__EXERCISE__.
Search the data below for the word "PySem" and copy each line that holds it.

(Records from a data collection)
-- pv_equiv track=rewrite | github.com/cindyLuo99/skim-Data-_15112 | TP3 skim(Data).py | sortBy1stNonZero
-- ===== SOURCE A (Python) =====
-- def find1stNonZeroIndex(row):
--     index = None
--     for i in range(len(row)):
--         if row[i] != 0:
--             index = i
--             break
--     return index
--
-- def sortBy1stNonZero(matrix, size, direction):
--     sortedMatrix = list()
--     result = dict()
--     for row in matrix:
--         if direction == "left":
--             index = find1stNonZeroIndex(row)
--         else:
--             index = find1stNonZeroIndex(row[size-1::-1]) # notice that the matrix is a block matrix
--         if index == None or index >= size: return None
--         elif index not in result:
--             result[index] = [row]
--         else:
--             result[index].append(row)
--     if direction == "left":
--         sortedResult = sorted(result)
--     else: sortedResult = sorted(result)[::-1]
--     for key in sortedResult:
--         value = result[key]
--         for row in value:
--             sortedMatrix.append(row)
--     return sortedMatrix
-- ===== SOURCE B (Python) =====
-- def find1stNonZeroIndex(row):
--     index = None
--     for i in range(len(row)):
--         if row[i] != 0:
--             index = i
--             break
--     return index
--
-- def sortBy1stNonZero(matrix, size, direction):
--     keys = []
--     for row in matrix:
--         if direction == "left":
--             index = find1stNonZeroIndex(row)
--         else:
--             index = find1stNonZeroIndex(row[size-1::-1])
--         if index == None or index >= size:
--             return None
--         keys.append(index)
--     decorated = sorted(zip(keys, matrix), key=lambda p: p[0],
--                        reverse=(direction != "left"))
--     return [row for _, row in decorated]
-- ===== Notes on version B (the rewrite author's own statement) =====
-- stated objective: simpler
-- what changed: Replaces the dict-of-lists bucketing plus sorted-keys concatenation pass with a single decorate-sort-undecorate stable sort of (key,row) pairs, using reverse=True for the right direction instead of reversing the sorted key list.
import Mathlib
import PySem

==

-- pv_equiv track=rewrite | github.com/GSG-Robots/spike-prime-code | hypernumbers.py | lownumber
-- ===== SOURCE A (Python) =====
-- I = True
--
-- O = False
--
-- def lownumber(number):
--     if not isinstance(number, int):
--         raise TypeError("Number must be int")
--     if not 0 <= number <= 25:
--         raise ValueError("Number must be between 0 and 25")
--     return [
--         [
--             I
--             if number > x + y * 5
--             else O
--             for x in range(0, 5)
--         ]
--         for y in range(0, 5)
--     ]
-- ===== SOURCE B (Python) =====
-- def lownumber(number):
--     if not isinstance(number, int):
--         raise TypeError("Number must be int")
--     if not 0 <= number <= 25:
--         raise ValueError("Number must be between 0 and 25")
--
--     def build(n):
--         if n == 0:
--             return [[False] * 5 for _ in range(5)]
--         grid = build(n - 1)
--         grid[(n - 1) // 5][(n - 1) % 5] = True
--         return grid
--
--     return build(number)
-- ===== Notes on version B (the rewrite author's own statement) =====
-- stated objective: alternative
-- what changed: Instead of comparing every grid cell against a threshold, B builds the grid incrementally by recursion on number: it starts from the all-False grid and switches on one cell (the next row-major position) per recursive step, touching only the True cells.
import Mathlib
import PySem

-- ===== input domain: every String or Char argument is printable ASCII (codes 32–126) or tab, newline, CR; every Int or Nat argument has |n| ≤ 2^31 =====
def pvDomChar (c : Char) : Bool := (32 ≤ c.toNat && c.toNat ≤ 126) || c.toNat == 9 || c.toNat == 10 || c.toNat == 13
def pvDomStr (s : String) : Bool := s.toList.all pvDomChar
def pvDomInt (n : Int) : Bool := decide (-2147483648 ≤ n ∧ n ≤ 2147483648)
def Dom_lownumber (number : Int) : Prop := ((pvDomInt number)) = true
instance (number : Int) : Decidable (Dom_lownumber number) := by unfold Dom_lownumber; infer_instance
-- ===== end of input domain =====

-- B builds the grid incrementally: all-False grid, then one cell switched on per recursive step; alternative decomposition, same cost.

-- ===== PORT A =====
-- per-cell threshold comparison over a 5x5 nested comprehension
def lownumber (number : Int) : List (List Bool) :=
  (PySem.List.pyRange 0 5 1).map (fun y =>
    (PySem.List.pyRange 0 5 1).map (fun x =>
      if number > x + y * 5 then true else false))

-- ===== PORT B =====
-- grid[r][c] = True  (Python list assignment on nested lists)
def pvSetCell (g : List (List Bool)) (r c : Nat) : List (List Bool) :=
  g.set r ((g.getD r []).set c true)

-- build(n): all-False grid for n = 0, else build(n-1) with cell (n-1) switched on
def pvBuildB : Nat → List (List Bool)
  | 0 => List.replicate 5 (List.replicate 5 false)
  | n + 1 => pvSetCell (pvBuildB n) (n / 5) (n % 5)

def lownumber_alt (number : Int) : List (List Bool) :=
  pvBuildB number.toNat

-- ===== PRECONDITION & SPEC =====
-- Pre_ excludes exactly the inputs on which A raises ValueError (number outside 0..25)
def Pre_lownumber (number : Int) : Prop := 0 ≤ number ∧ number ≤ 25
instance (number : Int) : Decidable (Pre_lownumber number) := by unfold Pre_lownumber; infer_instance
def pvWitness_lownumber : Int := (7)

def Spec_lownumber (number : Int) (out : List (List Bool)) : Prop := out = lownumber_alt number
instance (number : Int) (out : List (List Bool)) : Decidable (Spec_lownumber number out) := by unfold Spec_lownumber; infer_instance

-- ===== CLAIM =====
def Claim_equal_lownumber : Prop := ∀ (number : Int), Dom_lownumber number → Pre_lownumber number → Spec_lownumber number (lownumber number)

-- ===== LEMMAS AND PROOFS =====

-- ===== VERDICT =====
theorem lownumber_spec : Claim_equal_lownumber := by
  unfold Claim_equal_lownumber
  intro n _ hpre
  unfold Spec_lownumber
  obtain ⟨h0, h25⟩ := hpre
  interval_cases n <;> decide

__EXERCISE ANSWER__.
import PySem
import PySem
  (PySem.List.pyRange 0 5 1).map (fun y =>
    (PySem.List.pyRange 0 5 1).map (fun x =>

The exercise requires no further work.